But even once you’ve spent some time with a post, whipping it into shape and dutifully answering the question, “why should people spend their time reading this,” you have to make it clear to would-be readers that this wasn’t just a unique event. You need to make it clear that, if they check back in a week, you’ll have another good faith request for their time waiting in the form of your next post. And the week after that, and the week after that, and the week after that, ad infinitum. Every. Single. Week.

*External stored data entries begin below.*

-- pv_equiv track=rewrite | github.com/billebel/splunk-community-ai | knowledge-packs/splunk_enterprise/transforms/transforms/search.py | _extract_pattern_key_fields
-- ===== SOURCE A (Python) =====
-- from typing import Dict, List, Any, Optional, Tuple
-- from collections import Counter, defaultdict
--
-- def _extract_pattern_key_fields(events: List[Dict]) -> Dict[str, Any]:
--     """Extract key fields that define a pattern - simplified version"""
--     field_values = defaultdict(set)
--
--     for event in events:
--         for field, value in event.items():
--             if not field.startswith('_'):
--                 field_values[field].add(str(value)[:50])  # Limit value length
--
--     # Return fields with consistent values
--     pattern_fields = {}
--     for field, values in field_values.items():
--         if len(values) == 1:
--             pattern_fields[field] = list(values)[0]
--
--     return pattern_fields
-- ===== SOURCE B (Python) =====
-- def _extract_pattern_key_fields(events):
--     """One pass: keep candidates (field -> its single truncated value) and a rejected set."""
--     candidates = {}
--     rejected = set()
--     for event in events:
--         for field, value in event.items():
--             if field.startswith('_'):
--                 continue
--             if field in rejected:
--                 continue
--             v = str(value)[:50]
--             if field in candidates:
--                 if candidates[field] != v:
--                     del candidates[field]
--                     rejected.add(field)
--             else:
--                 candidates[field] = v
--     return candidates
-- ===== Notes on version B (the rewrite author's own statement) =====
-- stated objective: simpler
-- what changed: Replaces the two-pass defaultdict-of-sets build plus filtering pass by a single pass that maintains a candidates dict (field -> its single truncated value) and a rejected set, returning candidates directly (no per-field set objects, no second pass).
import Mathlib
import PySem

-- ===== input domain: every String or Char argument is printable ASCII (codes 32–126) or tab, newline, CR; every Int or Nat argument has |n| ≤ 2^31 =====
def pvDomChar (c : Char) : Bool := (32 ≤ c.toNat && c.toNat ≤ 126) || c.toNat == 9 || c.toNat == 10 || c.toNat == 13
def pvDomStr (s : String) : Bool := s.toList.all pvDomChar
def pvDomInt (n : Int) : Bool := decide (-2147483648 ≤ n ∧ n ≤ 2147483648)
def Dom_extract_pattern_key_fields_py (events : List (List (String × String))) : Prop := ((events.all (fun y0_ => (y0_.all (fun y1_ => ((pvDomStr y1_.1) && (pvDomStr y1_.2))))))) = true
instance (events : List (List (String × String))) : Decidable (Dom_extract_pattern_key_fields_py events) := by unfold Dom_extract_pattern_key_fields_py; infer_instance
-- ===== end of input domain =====

-- B replaces A's two passes (defaultdict of value-sets, then a filter over fields) by one pass
-- keeping a candidates dict and a rejected set; objective: simpler.

-- ===== PORT A =====
-- str(value)[:50]
def pvTrunc (v : String) : String := PySem.Str.slice v none (some 50)

-- loop body of A's first loop: 'if not field.startswith('_'): field_values[field].add(str(value)[:50])'
def pvStepA (fv : PySem.Dict String (PySem.Set String)) (p : String × String) :
    PySem.Dict String (PySem.Set String) :=
  if !(PySem.Str.startswith p.1 "_") then
    fv.modify p.1 PySem.Set.empty (fun s => PySem.Set.add s (pvTrunc p.2))
  else fv

def extract_pattern_key_fields_py (events : List (List (String × String))) : List (String × String) :=
  let field_values : PySem.Dict String (PySem.Set String) :=
    events.foldl (fun fv event => event.foldl pvStepA fv) PySem.Dict.empty
  -- 'for field, values in field_values.items(): if len(values) == 1: pattern_fields[field] = list(values)[0]'
  -- list(values)[0] under the len == 1 guard is the head of the singleton set (exact: no order choice).
  let pattern_fields : PySem.Dict String String :=
    field_values.items.foldl
      (fun pf p => if p.2.length == 1 then pf.insert p.1 (p.2.headD "") else pf)
      PySem.Dict.empty
  pattern_fields.items

-- ===== PORT B =====
-- loop body of B: skip underscore fields and rejected fields; otherwise keep/kill the candidate.
def pvStepB (st : PySem.Dict String String × PySem.Set String) (p : String × String) :
    PySem.Dict String String × PySem.Set String :=
  if PySem.Str.startswith p.1 "_" then st
  else if PySem.Set.contains st.2 p.1 then st
  else
    let v := pvTrunc p.2
    if st.1.contains p.1 then
      -- candidates[field] under the contains guard (exact: key present)
      if st.1.getD p.1 "" ≠ v then (st.1.erase p.1, PySem.Set.add st.2 p.1) else st
    else (st.1.insert p.1 v, st.2)

def extract_pattern_key_fields_py_alt (events : List (List (String × String))) : List (String × String) :=
  (events.foldl (fun st event => event.foldl pvStepB st)
    (PySem.Dict.empty, PySem.Set.empty)).1.items

-- ===== PRECONDITION & SPEC =====
-- Pre_ excludes association lists in which one event carries duplicate field names: such a list is
-- not the encoding of any Python dict (dict construction collapses duplicates before A sees them).
def Pre_extract_pattern_key_fields_py (events : List (List (String × String))) : Prop :=
  ∀ e ∈ events, (e.map Prod.fst).Nodup
instance (events : List (List (String × String))) : Decidable (Pre_extract_pattern_key_fields_py events) := by unfold Pre_extract_pattern_key_fields_py; infer_instance

def pvWitness_extract_pattern_key_fields_py : (List (List (String × String))) :=
  [[("host", "web1"), ("status", "200")], [("host", "web1"), ("status", "404")]]
-- pv_equiv track=rewrite | github.com/microsoft/RD-Agent | rdagent/scenarios/qlib/factor_experiment_loader/pdf_loader.py | merge_file_to_factor_dict_to_factor_dict
-- ===== SOURCE A (Python) =====
-- def merge_file_to_factor_dict_to_factor_dict(
--     file_to_factor_dict: dict[str, dict],
-- ) -> dict:
--     factor_dict = {}
--     for file_name in file_to_factor_dict:
--         for factor_name in file_to_factor_dict[file_name]:
--             factor_dict.setdefault(factor_name, [])
--             factor_dict[factor_name].append(file_to_factor_dict[file_name][factor_name])
--
--     factor_dict_simple_deduplication = {}
--     for factor_name in factor_dict:
--         if len(factor_dict[factor_name]) > 1:
--             factor_dict_simple_deduplication[factor_name] = max(
--                 factor_dict[factor_name],
--                 key=lambda x: len(x["formulation"]),
--             )
--         else:
--             factor_dict_simple_deduplication[factor_name] = factor_dict[factor_name][0]
--     return factor_dict_simple_deduplication
-- ===== SOURCE B (Python) =====
-- def merge_file_to_factor_dict_to_factor_dict(
--     file_to_factor_dict: dict[str, dict],
-- ) -> dict:
--     # one pass: keep, per factor name, the first value whose 'formulation' is
--     # strictly longest (matching max()'s first-maximal tie-breaking)
--     result = {}
--     for factor_dict in file_to_factor_dict.values():
--         for factor_name, value in factor_dict.items():
--             cur = result.get(factor_name)
--             if cur is None:
--                 result[factor_name] = value
--             elif len(value["formulation"]) > len(cur["formulation"]):
--                 result[factor_name] = value
--     return result
-- ===== Notes on version B (the rewrite author's own statement) =====
-- stated objective: simpler
-- what changed: Replaces A's two passes (group every value per factor name into lists, then a second dict pass taking max by formulation length) with a single pass keeping one running best value per factor name, overwriting only on strictly longer 'formulation' so ties keep the earlier element exactly like max().
import Mathlib
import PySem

This is the crux of why no one engages with new blogs, blogs that have few, if any, followers, and blogs that have one post from March of 2009, another from December of 2012, fifteen in April of 2014, and one from three days ago. Those blogs have not proven that they’re going to live up to their end of the contract. Why would a reader bother to add it to a feed reader or check back again? The overwhelming likelihood is that this would be a waste of time. But if you’ve thrown up a post every week for the last 135 weeks, you’re a pretty safe bet. You need a regular cadence and you need some history, and your cadence and history have to be full of stories that persuade the reader to care.  If you look at sites like the Daily WTF or well followed blogs by some of the titans of the software industry, you’ll see long histories and regular posting.  That’s going to be your single biggest determining factor for success.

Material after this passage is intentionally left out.